Exercise aim —
For the entries below, print exactly the lines between the line holding "have hA2' : nrows" and the line holding "have hK := (PySem.Int.neg_floordiv_neg_eq_iff_of_pos", inclusive, and nothing else.

[Stored items]
-- pv_equiv track=rewrite | github.com/JCReed26/python4521-assignments | assignment3_provided/seq_assignment3_a2.py | split_bounds
-- ===== SOURCE A (Python) =====
-- def split_bounds(nrows, nprocs):
--     # Even-ish partition of rows into contiguous blocks
--     size = (nrows + nprocs - 1) // nprocs
--     bounds = []
--     for i in range(nprocs):
--         s = i * size
--         e = min(nrows, s + size)
--         if s < e:
--             bounds.append((s, e))
--
--     return bounds
-- ===== SOURCE B (Python) =====
-- def split_bounds(nrows, nprocs):
--     # Closed form: compute the number of nonempty blocks arithmetically,
--     # emit the full-size blocks, then one truncated tail block ending at nrows.
--     if nrows <= 0 or nprocs <= 0:
--         return []
--     size = -(-nrows // nprocs)      # ceiling division
--     k = -(-nrows // size)           # number of nonempty blocks
--     full = [(i * size, (i + 1) * size) for i in range(k - 1)]
--     return full + [((k - 1) * size, nrows)]
-- ===== Notes on version B (the rewrite author's own statement) =====
-- stated objective: alternative
-- what changed: Instead of iterating over all nprocs candidate blocks and filtering out empty ones with a per-iteration min-clamp, B computes the number of nonempty blocks k in closed form via two ceiling divisions and directly emits k-1 full-size blocks plus one truncated tail block ending at nrows.
import Mathlib
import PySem

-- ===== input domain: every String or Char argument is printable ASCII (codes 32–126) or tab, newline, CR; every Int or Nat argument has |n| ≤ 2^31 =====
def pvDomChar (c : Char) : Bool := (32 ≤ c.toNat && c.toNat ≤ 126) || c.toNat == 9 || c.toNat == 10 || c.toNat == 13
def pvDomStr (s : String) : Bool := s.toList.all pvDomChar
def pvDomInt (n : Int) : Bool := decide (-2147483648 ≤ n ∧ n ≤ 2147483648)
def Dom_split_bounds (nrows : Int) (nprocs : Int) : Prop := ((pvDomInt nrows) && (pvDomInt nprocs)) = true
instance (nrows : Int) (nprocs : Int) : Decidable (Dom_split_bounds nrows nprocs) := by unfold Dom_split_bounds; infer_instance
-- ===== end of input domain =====

-- B computes the number of nonempty blocks in closed form and emits full blocks plus one truncated tail, instead of generating nprocs candidates and filtering (alternative algorithm, same cost).


-- ===== PORT A =====
def split_bounds (nrows : Int) (nprocs : Int) : List (Int × Int) :=
  let size := PySem.Int.floordiv (nrows + nprocs - 1) nprocs
  (PySem.List.pyRange 0 nprocs 1).foldl (fun bounds i =>
    let s := i * size
    let e := min nrows (s + size)
    if s < e then bounds ++ [(s, e)] else bounds) []

-- ===== PORT B =====
def split_bounds_alt (nrows : Int) (nprocs : Int) : List (Int × Int) :=
  if nrows ≤ 0 ∨ nprocs ≤ 0 then []
  else
    let size := -(PySem.Int.floordiv (-nrows) nprocs)
    let k := -(PySem.Int.floordiv (-nrows) size)
    let full := (PySem.List.pyRange 0 (k - 1) 1).map (fun i => (i * size, (i + 1) * size))
    full ++ [((k - 1) * size, nrows)]

-- ===== PRECONDITION & SPEC =====
-- Pre_ excludes exactly nprocs = 0, on which the Python A raises ZeroDivisionError at '// nprocs'.
def Pre_split_bounds (nrows : Int) (nprocs : Int) : Prop := nprocs ≠ 0
instance (nrows : Int) (nprocs : Int) : Decidable (Pre_split_bounds nrows nprocs) := by unfold Pre_split_bounds; infer_instance
def pvWitness_split_bounds : Int × Int := (10, 3)

def Spec_split_bounds (nrows : Int) (nprocs : Int) (out : List (Int × Int)) : Prop := out = split_bounds_alt nrows nprocs
instance (nrows : Int) (nprocs : Int) (out : List (Int × Int)) : Decidable (Spec_split_bounds nrows nprocs out) := by unfold Spec_split_bounds; infer_instance

-- ===== CLAIM (what is proved, stated in full; the proofs are below) =====
def Claim_equal_split_bounds : Prop := ∀ (nrows : Int) (nprocs : Int), Dom_split_bounds nrows nprocs → Pre_split_bounds nrows nprocs → Spec_split_bounds nrows nprocs (split_bounds nrows nprocs)

-- ===== LEMMAS AND PROOFS =====

lemma split_bounds_eq_alt (nrows nprocs : Int) (hpre : nprocs ≠ 0) :
    split_bounds nrows nprocs = split_bounds_alt nrows nprocs := by
  unfold split_bounds split_bounds_alt
  dsimp only
  set sizeA := PySem.Int.floordiv (nrows + nprocs - 1) nprocs with hsA
  have hfold := PySem.List.foldl_append_if
      (fun i : Int => decide (i * sizeA < min nrows (i * sizeA + sizeA)))
      (fun i : Int => (i * sizeA, min nrows (i * sizeA + sizeA)))
      (PySem.List.pyRange 0 nprocs 1) []
  simp only [decide_eq_true_eq] at hfold
  rw [hfold]
  simp only [List.nil_append]
  by_cases hneg : nprocs < 0
  · rw [PySem.List.pyRange_one_eq_nil (by omega)]
    simp [le_of_lt hneg]
  have hp : 0 < nprocs := by omega
  -- brackets for sizeA = ceil((nrows + nprocs - 1 + 1 - nprocs) / nprocs)  i.e. floor
  have hA := (PySem.Int.floordiv_eq_iff_of_pos hp (a := nrows + nprocs - 1) (q := sizeA)).mp rfl
  have hA1 : sizeA * nprocs ≤ nrows + nprocs - 1 := hA.1
  have hA2 : nrows + nprocs - 1 < (sizeA + 1) * nprocs := hA.2
  have hA2' : nrows + nprocs - 1 < sizeA * nprocs + nprocs := by nlinarith [hA2]
  by_cases hz : nrows ≤ 0
  · -- A: size ≤ 0, so the filter keeps nothing; B: guard fires
    have hs0 : sizeA ≤ 0 := by nlinarith
    rw [List.filter_eq_nil_iff.mpr ?_, if_pos (Or.inl hz)]
    · simp
    · intro i _
      simp only [decide_eq_true_eq, not_lt]
      omega
  -- main case: nrows > 0, nprocs > 0
  have hr : 0 < nrows := by omega
  rw [if_neg (by omega)]
  set sizeB := -(PySem.Int.floordiv (-nrows) nprocs) with hsB
  have hB := (PySem.Int.neg_floordiv_neg_eq_iff_of_pos hp (a := nrows) (q := sizeB)).mp rfl
  have hBA : sizeA = sizeB := by
    have h1 : (sizeB - 1) * nprocs = sizeB * nprocs - nprocs := by ring
    have h2 : (sizeA - 1) * nprocs = sizeA * nprocs - nprocs := by ring
    have hb1 := hB.1; have hb2 := hB.2
    rw [h1] at hb1
    -- sizeA*nprocs - nprocs < nrows ≤ sizeA*nprocs  and same brackets for sizeB ⇒ equal
    have hA1' : sizeA * nprocs - nprocs < nrows := by omega
    have hA2'' : nrows ≤ sizeA * nprocs := by omega
    by_contra hne
    rcases lt_or_gt_of_ne hne with h | h
    · have : sizeA + 1 ≤ sizeB := by omega
      nlinarith
    · have : sizeB + 1 ≤ sizeA := by omega
      nlinarith
  rw [← hBA] at hB ⊢
  have hspos : 0 < sizeA := by nlinarith [hB.2]
  set k := -(PySem.Int.floordiv (-nrows) sizeA) with hk
  have hK := (PySem.Int.neg_floordiv_neg_eq_iff_of_pos hspos (a := nrows) (q := k)).mp rfl
  have hK1 : (k - 1) * sizeA < nrows := hK.1
  have hK2 : nrows ≤ k * sizeA := hK.2
  have hk1 : 1 ≤ k := by nlinarith
  have hkp : k ≤ nprocs := by nlinarith [hB.2]
  -- the filter keeps exactly the indices 0 ≤ i < k
  have hsplit := PySem.List.pyRange_one_append 0 k nprocs (by omega) hkp
  rw [hsplit, List.filter_append]
  have hkeep : (PySem.List.pyRange 0 k 1).filter
      (fun i => decide (i * sizeA < min nrows (i * sizeA + sizeA))) = PySem.List.pyRange 0 k 1 := by
    apply List.filter_eq_self.mpr
    intro i hi
    rw [PySem.List.mem_pyRange_one] at hi
    simp only [decide_eq_true_eq]
    have : i * sizeA ≤ (k - 1) * sizeA := by nlinarith [hi.2]
    omega
  have hdrop : (PySem.List.pyRange k nprocs 1).filter
      (fun i => decide (i * sizeA < min nrows (i * sizeA + sizeA))) = [] := by
    apply List.filter_eq_nil_iff.mpr
    intro i hi
    rw [PySem.List.mem_pyRange_one] at hi
    simp only [decide_eq_true_eq, not_lt]
    have : k * sizeA ≤ i * sizeA := by nlinarith [hi.1]
    omega
  rw [hkeep, hdrop, List.append_nil]
  -- split off the last index k-1 and rewrite both sides
  have : PySem.List.pyRange 0 k 1 = PySem.List.pyRange 0 (k - 1) 1 ++ [k - 1] := by
    have h := PySem.List.pyRange_one_succ_right (a := 0) (b := k - 1) (by omega)
    simpa using h
  rw [this, List.map_append, List.map_cons, List.map_nil]
  congr 1
  · apply List.map_congr_left
    intro i hi
    rw [PySem.List.mem_pyRange_one] at hi
    have h1 : (i + 1) * sizeA ≤ (k - 1) * sizeA := by nlinarith [hi.2]
    have h2 : min nrows (i * sizeA + sizeA) = (i + 1) * sizeA := by
      have : (i + 1) * sizeA = i * sizeA + sizeA := by ring
      omega
    rw [h2]
  · have h3 : min nrows ((k - 1) * sizeA + sizeA) = nrows := by
      have : (k - 1) * sizeA + sizeA = k * sizeA := by ring
      omega
    rw [h3]

-- ===== VERDICT (by name: the statement is the Claim_ definition above) =====
theorem split_bounds_spec : Claim_equal_split_bounds := by
  intro nrows nprocs _ hpre
  exact split_bounds_eq_alt nrows nprocs hpre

Response —
  have hA2' : nrows + nprocs - 1 < sizeA * nprocs + nprocs := by nlinarith [hA2]
  by_cases hz : nrows ≤ 0
  · -- A: size ≤ 0, so the filter keeps nothing; B: guard fires
    have hs0 : sizeA ≤ 0 := by nlinarith
    rw [List.filter_eq_nil_iff.mpr ?_, if_pos (Or.inl hz)]
    · simp
    · intro i _
      simp only [decide_eq_true_eq, not_lt]
      omega
  -- main case: nrows > 0, nprocs > 0
  have hr : 0 < nrows := by omega
  rw [if_neg (by omega)]
  set sizeB := -(PySem.Int.floordiv (-nrows) nprocs) with hsB
  have hB := (PySem.Int.neg_floordiv_neg_eq_iff_of_pos hp (a := nrows) (q := sizeB)).mp rfl
  have hBA : sizeA = sizeB := by
    have h1 : (sizeB - 1) * nprocs = sizeB * nprocs - nprocs := by ring
    have h2 : (sizeA - 1) * nprocs = sizeA * nprocs - nprocs := by ring
    have hb1 := hB.1; have hb2 := hB.2
    rw [h1] at hb1
    -- sizeA*nprocs - nprocs < nrows ≤ sizeA*nprocs  and same brackets for sizeB ⇒ equal
    have hA1' : sizeA * nprocs - nprocs < nrows := by omega
    have hA2'' : nrows ≤ sizeA * nprocs := by omega
    by_contra hne
    rcases lt_or_gt_of_ne hne with h | h
    · have : sizeA + 1 ≤ sizeB := by omega
      nlinarith
    · have : sizeB + 1 ≤ sizeA := by omega
      nlinarith
  rw [← hBA] at hB ⊢
  have hspos : 0 < sizeA := by nlinarith [hB.2]
  set k := -(PySem.Int.floordiv (-nrows) sizeA) with hk
  have hK := (PySem.Int.neg_floordiv_neg_eq_iff_of_pos hspos (a := nrows) (q := k)).mp rfl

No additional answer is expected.